Given that towns in the Territories are often quite small, the people whose names are listed are often familiar with the other locals.

“Everybody knows who owes money to a cable company,” said one local resident who wasn’t on the list but who disagreed with Senga’s tactics. “So we know who is irresponsible with money or who might be struggling. If I were struggling to pay bills, I wouldn’t want my community knowing.”

The company rep said that Senga understands this notion, which is why she contends the company is only going after the biggest scofflaws.

“We know everybody, so we give people a chance,” explained the rep. “It’s the people who dodge us on a regular basis who are the ones being shamed.”
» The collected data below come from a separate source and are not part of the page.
-- pv_equiv track=rewrite | github.com/MrBrantCode/unitest_baseline | mut_generate/mist_train_taco/taco_8619/solution.py | max_removable_blocks
-- ===== SOURCE A (Python) =====
-- def max_removable_blocks(n, weights):
--     if n == 0:
--         return 0
--
--     # Initialize a 2D list to check if blocks can be removed
--     check = [[False] * n for _ in range(n)]
--
--     # Check for adjacent blocks that can be removed
--     for i in range(n - 1):
--         if abs(weights[i + 1] - weights[i]) <= 1:
--             check[i][i + 1] = True
--
--     # Check for larger segments that can be removed
--     for i in range(3, n, 2):
--         for j in range(n - i):
--             for k in range(j + 1, j + i):
--                 if not check[j][j + i] and check[j][k] and check[k + 1][j + i]:
--                     check[j][j + i] = True
--                     break
--             if not check[j][j + i] and abs(weights[j] - weights[j + i]) <= 1 and check[j + 1][j + i - 1]:
--                 check[j][j + i] = True
--
--     # Dynamic programming array to store the maximum removable blocks up to each index
--     dp = [0] * (n + 1)
--
--     # Fill the dp array
--     for k in range(n):
--         for m in range(k):
--             if check[m][k]:
--                 dp[k] = max(dp[k], dp[m - 1] + k - m + 1)
--         dp[k] = max(dp[k], dp[k - 1])
--
--     return dp[n - 1]
-- ===== SOURCE B (Python) =====
-- def max_removable_blocks(n, weights):
--     memo = {}
--
--     def removable(l, r):
--         # only even-length segments (odd r - l) can be removed entirely
--         if r <= l or (r - l) % 2 == 0:
--             return False
--         if r == l + 1:
--             return abs(weights[r] - weights[l]) <= 1
--         key = (l, r)
--         if key in memo:
--             return memo[key]
--         res = False
--         # a split must cut into two even-length removable halves, so only odd k - l matter
--         for k in range(l + 1, r, 2):
--             if removable(l, k) and removable(k + 1, r):
--                 res = True
--                 break
--         if not res:
--             res = abs(weights[l] - weights[r]) <= 1 and removable(l + 1, r - 1)
--         memo[key] = res
--         return res
--
--     dp = [0] * (n + 1)
--     for k in range(n):
--         best = dp[k]
--         for m in range(k):
--             if removable(m, k):
--                 best = max(best, dp[m] + (k - m + 1))
--         dp[k + 1] = best
--     return dp[n]
-- ===== Notes on version B (the rewrite author's own statement) =====
-- stated objective: alternative
-- what changed: Replaces A's bottom-up odd-gap check table (triple nested loop with break and guard re-reads) by a memoized top-down recursion removable(l, r) that prunes even-length segments and odd split points, and A's in-place dp list with wraparound dp[-1]/dp[k-1] reads by a 1-based dp whose entry k+1 starts from dp[k].
import Mathlib
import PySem
theorem loop_eq (m : List (Int × List Int)) (n : Int)
    (hp : ∀ k ∈ reachK m n, ∀ z ∈ pySuccs m k, k ∉ reachK m z) :
    ∀ (fuel : Nat) (q : PySem.Set Int) (maxl : Int),
      (∀ y ∈ q, y ∈ reachK m n) → Phi m q ≤ fuel →
      searchLoop m fuel q maxl = Gfold m maxl q := by
  intro fuel
  induction fuel with
  | zero =>
    intro q maxl _ hq
    cases q with
    | nil => rfl
    | cons y t =>
      exfalso
      have h1 := one_le_searchFuel m y
      simp [Phi] at hq
      omega
  | succ fuel ih =>
    intro q maxl hmem hq
    cases q with
    | nil => rfl
    | cons x rest =>
      have hxR : x ∈ reachK m n := hmem x List.mem_cons_self
      rw [searchLoop]
      have hsum : Phi m rest +
          (((List.lookup x m).getD []).map (fun i => if i ≠ 0 then searchFuel m (x + i) else 0)).sum
          ≤ Phi m rest + searchFuel m x - 1 := by
        cases hl : List.lookup x m with
        | none =>
          simp only [Option.getD_none, List.map_nil, List.sum_nil]
          have := one_le_searchFuel m x
          omega
        | some s =>
          simp only [Option.getD_some]
          have := fuel_key m n x hp hxR s hl
          omega
      have hrest : Phi m (x :: rest) = searchFuel m x + Phi m rest := by simp [Phi]
      have hΦ : Phi m (((List.lookup x m).getD []).foldl
          (fun q i => if i ≠ 0 then PySem.Set.add q (x + i) else q) rest) ≤ fuel := by
        have := Phi_addloop m x ((List.lookup x m).getD []) rest
        omega
      have hmem' : ∀ y ∈ ((List.lookup x m).getD []).foldl
          (fun q i => if i ≠ 0 then PySem.Set.add q (x + i) else q) rest, y ∈ reachK m n := by
        intro y hy
        rcases mem_addloop m x _ rest y hy with h1 | ⟨i, hi, hiz, rfl⟩
        · exact hmem y (List.mem_cons_of_mem _ h1)
        · cases hl : List.lookup x m with
          | none => rw [hl] at hi; simp at hi
          | some s =>
            rw [hl] at hi
            exact reach_closed m n x (x + i) hxR (mem_succs m x s hl i hi hiz)
      rw [ih _ _ hmem' hΦ, G_addloop]
      have hx : Gfold m (max x maxl) rest = max (Gfold m maxl rest) x := by
        rw [(by omega : (max x maxl : Int) = max maxl x), G_init_max]
      rw [hx, foldl_maxstep_max]
      show _ = Gfold m (max maxl (Mx m x)) rest
      rw [G_init_max, M_unfold m n hp x hxR]

theorem A_eq (a : Int) (m : List (Int × List Int)) (n : Int)
    (hp : ∀ k ∈ reachK m n, ∀ z ∈ pySuccs m k, k ∉ reachK m z) :
    search a m n = max 0 (Mx m n) := by
  show searchLoop m (searchFuel m n) (PySem.Set.add PySem.Set.empty n) 0 = _
  have hq : PySem.Set.add PySem.Set.empty n = [n] := rfl
  rw [hq, loop_eq m n hp _ _ _
    (by intro y hy; rw [List.mem_singleton.mp hy]; exact mem_reach_self m n)
    (by simp [Phi])]
  rfl

-- ===== VERDICT (by name: the statement is the Claim_ definition above) =====
theorem search_spec : Claim_equal_search := by
  intro a m n _ hpre
  unfold Spec_search
  rw [A_eq a m n hpre]
  rfl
And while the amounts owed by some customers were above the $1,000 range, some customers were being shamed for owing less than $100 to the cable company.

While Senga contends that the Facebook posts were legal, the Office of the Privacy Commissioner of Canada told the CBC that Canadian law only “allows organizations to use or disclose people’s personal information only for the purpose for which they gave consent,” and that, “There is also an over-arching clause that personal information may only be collected, used and disclosed for purposes that a reasonable person would consider appropriate under the circumstances.”

At the urging of the Commissioner’s office, Senga eventually pulled the Facebook posts.

We aren’t familiar with Canadian privacy laws, but here in the States, Section 551(c) of the Cable Communications Policy Act forbids cable companies from disclosing “personally identifiable information concerning any subscriber without the prior written or electronic consent of the subscriber concerned.”